Re: Database Usage of Unix FFS
Date: Wed, 23 Feb 1994 11:32:20 GMT
Message-ID: <PETE.94Feb23113220_at_luggage.tecc.co.uk>
>>>>> In article <CLMt3D.35o_at_world.std.com>, lparsons_at_world.std.com (Lee E Parsons) writes:
>>
>> Given the low number of unix creates/delete on these drives, please
>> comment on the following statements.
>>
>> 1) It would seem reasonable in this case to turn the minfree option
>> on the FFS down as low as possable (0%) and use as much of the
>> drive as you can (100%).
>>
>> (I/O distribution considerations aside. Of course.)
>>
Well, I/O distribution matters...you can use 100% of the disk, but blocks from the last few files that are created may be scattered across the whole whole disk, hurting performance.
>> 2) Since no deletes are happening you don't have to worry about holes
>> in the data. ie) you won't have 100 meg in the middle of the drive
>> you need to use.
>>
>> Even if you needed to add an additional datafile it would just get
>> slapped on the end of the last datafile in one contiguous space.
FFS doesn't work like that. Blocks aren't allocated contiguously from
the start of the drive, but rather the drive is split into cylinder
groups, each of which behaves a bit like a SysV filesystem (gross
oversimplification). When a file is created, the system tries to
put it into a cylinder group with more than average free space, and as
it grows, new blocks are added from the same cylinder group as 'near'
as possible to the previous block ('near' is a complex function
designed to reduce the delay between reading consecutive blocks of a
file). As the cylinder group fills, it gets harder to allocate 'near'
blocks, and sooner or later the group is full and the next block gets
allocated from a different cylinder group, requiring a seek to read
it. The 10% default value for minfree is designed to minimise these
poor allocations by ensuring there is generally enough free space to
allocate a block near to the previous one in the file.
The maxbpg parameter is also there to improve allocation for general
purpose filesystems...Only maxbpg blocks from a file will be allocated
in a single cylinder group...further blocks will be allocated from
another cylinder group, involving a seek to get to the next data
block. This is designed to prevent one file in a cylinder group
growing and causing inefficient allocation for other files in the
group which grow.
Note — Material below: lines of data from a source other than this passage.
-- pv_equiv track=rewrite | github.com/tmxkqotnl/studying_algorithm_funda | advanced_solving_problem/week5/after/table_search_2_.py | rowTop
-- ===== SOURCE A (Python) =====
-- def rowTop(n,seive):
--     row = []
--     for i in range(1,len(seive)):
--         sumOf = sum(seive[:i])
--         row.append(sumOf)
--         if sumOf>n:
--             break
--
--     return row
-- ===== SOURCE B (Python) =====
-- def rowTop(n, seive):
--     # stage 1: precompute all prefix sums of seive[:len(seive)-1] with a running total
--     prefix = []
--     total = 0
--     for x in seive[:len(seive)-1]:
--         total += x
--         prefix.append(total)
--     # stage 2: keep prefix sums up to and including the first one exceeding n
--     row = []
--     for s in prefix:
--         row.append(s)
--         if s > n:
--             break
--     return row
-- ===== Notes on version B (the rewrite author's own statement) =====
-- stated objective: faster
-- what changed: Replaces the single loop that re-sums the slice seive[:i] at every iteration with two stages: one running-total pass precomputing all prefix sums, then a cut at the first sum exceeding n.
import Mathlib
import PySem

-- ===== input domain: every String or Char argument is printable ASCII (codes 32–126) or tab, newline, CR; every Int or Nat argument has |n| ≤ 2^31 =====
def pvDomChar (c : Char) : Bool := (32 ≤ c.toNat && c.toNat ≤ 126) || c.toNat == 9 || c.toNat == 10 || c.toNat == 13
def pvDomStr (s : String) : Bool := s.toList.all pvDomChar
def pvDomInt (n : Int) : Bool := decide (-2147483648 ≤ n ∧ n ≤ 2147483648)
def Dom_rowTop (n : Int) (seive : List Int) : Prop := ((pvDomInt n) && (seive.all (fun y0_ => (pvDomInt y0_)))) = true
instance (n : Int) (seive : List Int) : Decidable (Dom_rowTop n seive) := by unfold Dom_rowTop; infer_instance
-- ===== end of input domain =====

-- B replaces A's per-iteration re-summing of a growing prefix with two stages — a running-total pass building all prefix sums, then a cut at the first one exceeding n (objective: faster).


-- ===== PORT A =====
-- loop over the indices i of range(1, len(seive)); re-sums seive[:i] each iteration; break appends then stops
def rowTopA_loop (n : Int) (seive : List Int) : List Int → List Int → List Int
  | [], row => row
  | i :: rest, row =>
    let sumOf := (PySem.List.slice seive none (some i)).sum
    if sumOf > n then row ++ [sumOf]
    else rowTopA_loop n seive rest (row ++ [sumOf])

def rowTop (n : Int) (seive : List Int) : List Int :=
  rowTopA_loop n seive (PySem.List.pyRange 1 (seive.length : Int) 1) []

-- ===== PORT B =====
-- stage 1: running-total pass building every prefix sum of seive[:len(seive)-1]
-- (exact: the upper bound len-1 is ≥ 0 except on [], where both slice and take give [])
def rowTopB_prefix : Int → List Int → List Int
  | _, [] => []
  | total, x :: rest => (total + x) :: rowTopB_prefix (total + x) rest

-- stage 2: keep the prefix sums up to and including the first one exceeding n
def rowTopB_cut (n : Int) : List Int → List Int
  | [] => []
  | s :: rest => if s > n then [s] else s :: rowTopB_cut n rest

def rowTop_alt (n : Int) (seive : List Int) : List Int :=
  rowTopB_cut n (rowTopB_prefix 0 (seive.take (seive.length - 1)))

-- ===== PRECONDITION & SPEC =====
def Spec_rowTop (n : Int) (seive : List Int) (out : List Int) : Prop := out = rowTop_alt n seive
instance (n : Int) (seive : List Int) (out : List Int) : Decidable (Spec_rowTop n seive out) := by unfold Spec_rowTop; infer_instance

-- ===== CLAIM (what is proved, stated in full; the proofs are below) =====
def Claim_equal_rowTop : Prop := ∀ (n : Int) (seive : List Int), Dom_rowTop n seive → Spec_rowTop n seive (rowTop n seive)

-- ===== LEMMAS AND PROOFS =====

-- proof-internal intermediate: A's loop carried with a running sum instead of re-slicing
def pvRun (n : Int) : List Int → Int → List Int → List Int
  | [], _, row => row
  | x :: rest, acc, row =>
    let acc' := acc + x
    if acc' > n then row ++ [acc']
    else pvRun n rest acc' (row ++ [acc'])

lemma sum_take_succ (seive : List Int) (j : Nat) (hj : j < seive.length) :
    (seive.take (j+1)).sum = (seive.take j).sum + seive[j] :=
  List.sum_take_succ seive j hj

lemma loop_eq (n : Int) (seive : List Int) :
    ∀ (k j : Nat) (row : List Int), seive.length - 1 ≤ j + k →
    rowTopA_loop n seive (PySem.List.pyRange ((j : Int) + 1) (seive.length : Int) 1) row
      = pvRun n (seive.dropLast.drop j) ((seive.take j).sum) row := by
  intro k
  induction k with
  | zero =>
    intro j row h
    have hm : (seive.length : Int) ≤ (j : Int) + 1 := by omega
    rw [PySem.List.pyRange_one_eq_nil hm]
    have : seive.dropLast.drop j = [] := by
      apply List.drop_eq_nil_of_le
      simpa [List.length_dropLast] using h
    rw [this]
    rfl
  | succ k ih =>
    intro j row h
    by_cases hlt : j < seive.length - 1
    · have hj : j < seive.length := by omega
      have hcons : PySem.List.pyRange ((j : Int) + 1) (seive.length : Int) 1
          = ((j : Int) + 1) :: PySem.List.pyRange ((j : Int) + 1 + 1) (seive.length : Int) 1 :=
        PySem.List.pyRange_one_cons (by omega)
      have hdrop : seive.dropLast.drop j = seive[j] :: seive.dropLast.drop (j + 1) := by
        have hj' : j < seive.dropLast.length := by
          simpa [List.length_dropLast] using hlt
        rw [List.drop_eq_getElem_cons hj']
        congr 1
        simp [List.getElem_dropLast]
      have hslice : (PySem.List.slice seive none (some ((j : Int) + 1))).sum
          = (seive.take j).sum + seive[j] := by
        have : ((j : Int) + 1) = ((j + 1 : Nat) : Int) := by push_cast; ring
        rw [this, PySem.List.slice_to_natCast, sum_take_succ seive j hj]
      rw [hcons, hdrop]
      simp only [rowTopA_loop, pvRun, hslice]
      split_ifs with hbreak
      · rfl
      · have : ((j : Int) + 1 + 1) = (((j + 1 : Nat) : Int) + 1) := by push_cast; ring
        rw [this, ih (j + 1) _ (by omega), sum_take_succ seive j hj]
    · have hm : (seive.length : Int) ≤ (j : Int) + 1 := by omega
      rw [PySem.List.pyRange_one_eq_nil hm]
      have : seive.dropLast.drop j = [] := by
        apply List.drop_eq_nil_of_le
        simp [List.length_dropLast]; omega
      rw [this]
      rfl

lemma run_eq_staged (n : Int) :
    ∀ (xs : List Int) (acc : Int) (row : List Int),
    pvRun n xs acc row = row ++ rowTopB_cut n (rowTopB_prefix acc xs) := by
  intro xs
  induction xs with
  | nil => intro acc row; simp [pvRun, rowTopB_prefix, rowTopB_cut]
  | cons x rest ih =>
    intro acc row
    simp only [pvRun, rowTopB_prefix, rowTopB_cut]
    split_ifs with h
    · rfl
    · rw [ih (acc + x) (row ++ [acc + x])]
      simp

-- ===== VERDICT (by name: the statement is the Claim_ definition above) =====
theorem rowTop_spec : Claim_equal_rowTop := by
  intro n seive _
  unfold Spec_rowTop rowTop rowTop_alt
  have h1 := loop_eq n seive (seive.length - 1) 0 [] (by omega)
  have h2 := run_eq_staged n seive.dropLast 0 []
  rw [← List.dropLast_eq_take]
  simpa using h1.trans (by simpa using h2)
-- pv_equiv track=rewrite | github.com/syeonHong/CUK_NL_team3 | src/create_pairs.py | generate_bio_tags
-- ===== SOURCE A (Python) =====
-- def generate_bio_tags(tokens: list, spans: dict):
--     tags = {"bio_s": ["O"] * len(tokens), "bio_v": ["O"] * len(tokens),
--             "bio_o": ["O"] * len(tokens), "bio_adv": ["O"] * len(tokens)}
--
--     def fill_tags(tag_type, span_key):
--         span = spans.get(span_key)
--         if span:
--             start, end = span
--             if start < 0 or start >= len(tokens): return
--             tags[tag_type][start] = f"B-{span_key.upper()}"
--             for i in range(start + 1, end + 1):
--                 if i < len(tokens):
--                     tags[tag_type][i] = f"I-{span_key.upper()}"
--
--     fill_tags("bio_s", "subject")
--     fill_tags("bio_v", "verb")
--     fill_tags("bio_o", "object")
--     fill_tags("bio_adv", "adv")
--     return tags
-- ===== SOURCE B (Python) =====
-- def generate_bio_tags(tokens: list, spans: dict):
--     n = len(tokens)
--
--     def row(key):
--         span = spans.get(key)
--         if not span:
--             return ["O"] * n
--         start, end = span
--         if not (0 <= start < n):
--             return ["O"] * n
--         u = key.upper()
--         inside = max(0, min(end, n - 1) - start)
--         return (["O"] * start + ["B-" + u] + ["I-" + u] * inside
--                 + ["O"] * (n - 1 - start - inside))
--
--     return {"bio_s": row("subject"), "bio_v": row("verb"),
--             "bio_o": row("object"), "bio_adv": row("adv")}
-- ===== Notes on version B (the rewrite author's own statement) =====
-- stated objective: alternative
-- what changed: Each tag row is assembled as a closed-form concatenation of replicated segments (O-prefix, single B cell, arithmetically clipped I-run, O-suffix) computed from the span bounds, instead of allocating an all-O list and mutating cells over the span's index range.
import Mathlib
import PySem

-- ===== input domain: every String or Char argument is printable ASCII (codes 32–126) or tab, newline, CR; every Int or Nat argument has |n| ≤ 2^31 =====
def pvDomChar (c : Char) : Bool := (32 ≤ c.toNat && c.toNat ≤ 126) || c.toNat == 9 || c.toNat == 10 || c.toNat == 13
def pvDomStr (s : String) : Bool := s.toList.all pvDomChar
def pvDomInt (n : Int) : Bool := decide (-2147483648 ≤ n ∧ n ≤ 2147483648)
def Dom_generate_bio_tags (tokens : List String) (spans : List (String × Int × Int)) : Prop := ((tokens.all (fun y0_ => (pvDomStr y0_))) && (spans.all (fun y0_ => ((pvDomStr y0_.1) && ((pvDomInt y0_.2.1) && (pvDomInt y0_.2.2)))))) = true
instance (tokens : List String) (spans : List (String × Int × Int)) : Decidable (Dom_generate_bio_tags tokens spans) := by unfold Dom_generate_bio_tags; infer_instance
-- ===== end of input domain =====

-- B assembles each tag row as a closed-form concatenation of replicated
-- segments (O-prefix, one B cell, arithmetically clipped I-run, O-suffix)
-- computed from the span bounds, instead of mutating an "O"-filled list over
-- the span's index range as A does.

-- ===== PORT A =====
-- A's inner fill_tags, acting on one tag row at a time (each dict row of A is
-- mutated independently; the port threads the row explicitly).
def pvFillA (tokens : List String) (spans : List (String × Int × Int)) (span_key : String) : List String :=
  let tag := List.replicate tokens.length "O"
  match (PySem.Dict.mk spans).get? span_key with
  | none => tag                                     -- spans.get returned None: `if span:` fails
  | some (start, end_) =>
    if start < 0 ∨ (tokens.length : Int) ≤ start then tag
    else
      let tag := tag.set start.toNat ("B-" ++ PySem.Str.upper span_key)
      (PySem.List.pyRange (start + 1) (end_ + 1) 1).foldl
        (fun t i =>
          if i < (tokens.length : Int) then t.set i.toNat ("I-" ++ PySem.Str.upper span_key)
          else t) tag

def generate_bio_tags (tokens : List String) (spans : List (String × Int × Int)) : List (String × List String) :=
  [("bio_s", pvFillA tokens spans "subject"),
   ("bio_v", pvFillA tokens spans "verb"),
   ("bio_o", pvFillA tokens spans "object"),
   ("bio_adv", pvFillA tokens spans "adv")]

-- ===== PORT B =====
-- B's row: four replicated segments concatenated, lengths computed arithmetically.
def pvRowB (tokens : List String) (spans : List (String × Int × Int)) (key : String) : List String :=
  let n : Int := tokens.length
  match (PySem.Dict.mk spans).get? key with
  | none => List.replicate tokens.length "O"
  | some (start, end_) =>
    if 0 ≤ start ∧ start < n then
      let u := PySem.Str.upper key
      let inside : Int := max 0 (min end_ (n - 1) - start)
      List.replicate start.toNat "O" ++ ["B-" ++ u] ++
        List.replicate inside.toNat ("I-" ++ u) ++
        List.replicate (n - 1 - start - inside).toNat "O"
    else List.replicate tokens.length "O"

def generate_bio_tags_alt (tokens : List String) (spans : List (String × Int × Int)) : List (String × List String) :=
  [("bio_s", pvRowB tokens spans "subject"),
   ("bio_v", pvRowB tokens spans "verb"),
   ("bio_o", pvRowB tokens spans "object"),
   ("bio_adv", pvRowB tokens spans "adv")]

-- ===== PRECONDITION & SPEC =====
def Spec_generate_bio_tags (tokens : List String) (spans : List (String × Int × Int)) (out : List (String × List String)) : Prop := out = generate_bio_tags_alt tokens spans
instance (tokens : List String) (spans : List (String × Int × Int)) (out : List (String × List String)) : Decidable (Spec_generate_bio_tags tokens spans out) := by unfold Spec_generate_bio_tags; infer_instance

-- ===== CLAIM =====
def Claim_equal_generate_bio_tags : Prop := ∀ (tokens : List String) (spans : List (String × Int × Int)), Dom_generate_bio_tags tokens spans → Spec_generate_bio_tags tokens spans (generate_bio_tags tokens spans)

-- ===== LEMMAS AND PROOFS =====

lemma pvLoopGet (N : Nat) (v : String) (L : List Int) (hL : ∀ i ∈ L, 0 ≤ i) :
    ∀ (t0 : List String), t0.length = N → ∀ (j : Nat),
    (L.foldl (fun t i => if i < (N : Int) then t.set i.toNat v else t) t0)[j]? =
      if (j : Int) ∈ L ∧ j < N then some v else t0[j]? := by
  induction L with
  | nil => intro t0 hlen j; simp
  | cons i L ih =>
    intro t0 hlen j
    have hi : 0 ≤ i := hL i (by simp)
    have hlen' : (if i < (N : Int) then t0.set i.toNat v else t0).length = N := by
      split <;> simp [hlen]
    rw [List.foldl_cons, ih (fun x hx => hL x (by simp [hx])) _ hlen' j]
    simp only [List.mem_cons]
    by_cases hjN : j < N
    · by_cases hmem : (j : Int) ∈ L
      · simp [hmem, hjN]
      · by_cases hji : (j : Int) = i
        · have hiN : i < (N : Int) := by omega
          rw [if_neg (show ¬((j : Int) ∈ L ∧ j < N) by simp [hmem]), if_pos hiN,
              if_pos (show ((j : Int) = i ∨ (j : Int) ∈ L) ∧ j < N from ⟨Or.inl hji, hjN⟩),
              List.getElem?_set, if_pos (show i.toNat = j by omega),
              if_pos (show i.toNat < t0.length by omega)]
        · rw [if_neg (show ¬((j : Int) ∈ L ∧ j < N) by simp [hmem]),
              if_neg (show ¬(((j : Int) = i ∨ (j : Int) ∈ L) ∧ j < N) by simp [hji, hmem])]
          split
          · rename_i hiN
            rw [List.getElem?_set, if_neg (show ¬ i.toNat = j by omega)]
          · rfl
    · rw [if_neg (show ¬((j : Int) ∈ L ∧ j < N) from fun h => hjN h.2),
          if_neg (show ¬(((j : Int) = i ∨ (j : Int) ∈ L) ∧ j < N) from fun h => hjN h.2)]
      split
      · rename_i hiN
        rw [List.getElem?_set]
        split
        · rename_i he
          rw [if_neg (show ¬ i.toNat < t0.length by omega),
              List.getElem?_eq_none (show t0.length ≤ j by omega)]
        · rfl
      · rfl

-- getElem? of B's four-segment concatenation, by segment arithmetic.
lemma pvConcatGet (s m r : Nat) (b i : String) (j : Nat) :
    (List.replicate s "O" ++ [b] ++ List.replicate m i ++ List.replicate r "O")[j]? =
      if j < s then some "O"
      else if j = s then some b
      else if j < s + 1 + m then some i
      else if j < s + 1 + m + r then some "O"
      else none := by
  simp only [List.getElem?_append, List.length_append, List.length_replicate,
    List.length_cons, List.length_nil, List.getElem?_replicate, List.getElem?_cons,
    List.getElem?_nil]
  split_ifs <;> first | rfl | omega

lemma pvFill_eq_row (tokens : List String) (spans : List (String × Int × Int)) (k : String) :
    pvFillA tokens spans k = pvRowB tokens spans k := by
  unfold pvFillA pvRowB
  cases h : (PySem.Dict.mk spans).get? k with
  | none => rfl
  | some p =>
    obtain ⟨start, end_⟩ := p
    simp only
    by_cases hg : start < 0 ∨ (tokens.length : Int) ≤ start
    · rw [if_pos hg, if_neg (by omega)]
    · rw [if_neg hg, if_pos (by omega)]
      have hs0 : 0 ≤ start := by omega
      have hsn : start < (tokens.length : Int) := by omega
      apply List.ext_getElem?
      intro j
      rw [pvLoopGet tokens.length _ _
            (fun i hi => by
              have := (PySem.List.mem_pyRange_one).mp hi
              omega)
            _ (by simp) j]
      rw [pvConcatGet]
      simp only [PySem.List.mem_pyRange_one, List.getElem?_set,
        List.getElem?_replicate, List.length_replicate]
      split_ifs <;> first | rfl | omega

-- ===== VERDICT =====
theorem generate_bio_tags_spec : Claim_equal_generate_bio_tags := by
  intro tokens spans _
  unfold Spec_generate_bio_tags generate_bio_tags generate_bio_tags_alt
  rw [pvFill_eq_row, pvFill_eq_row, pvFill_eq_row, pvFill_eq_row]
For a 'static' filesystem as you describe, I would
say (completely guessing) that you might want to make maxbpg big (like
80% of the size of a cylinder group, or more). My guess is that this
should (a) Improve locality of reference for random access within any
one file and (b) depending how the data gets moved onto the disk, this
could mean blocks get allocated more efficiently, with fewer files
split across multiple cylinder groups (it could mean *more* split
files, though depending on the relationships of the average file size,
the cylinder group size and maxbpg...).
For what you are doing, putting a few big files on a big disk, it is tempting to suggest that a more traditional, SVR3-type filesystem might be more efficient...allocate a really small number of inodes, put all the files as few directories as possible and the SVR3 layout policy means you can get all the files contiguous if you create them on another f/s and tar or cpio them to their destination. Comments?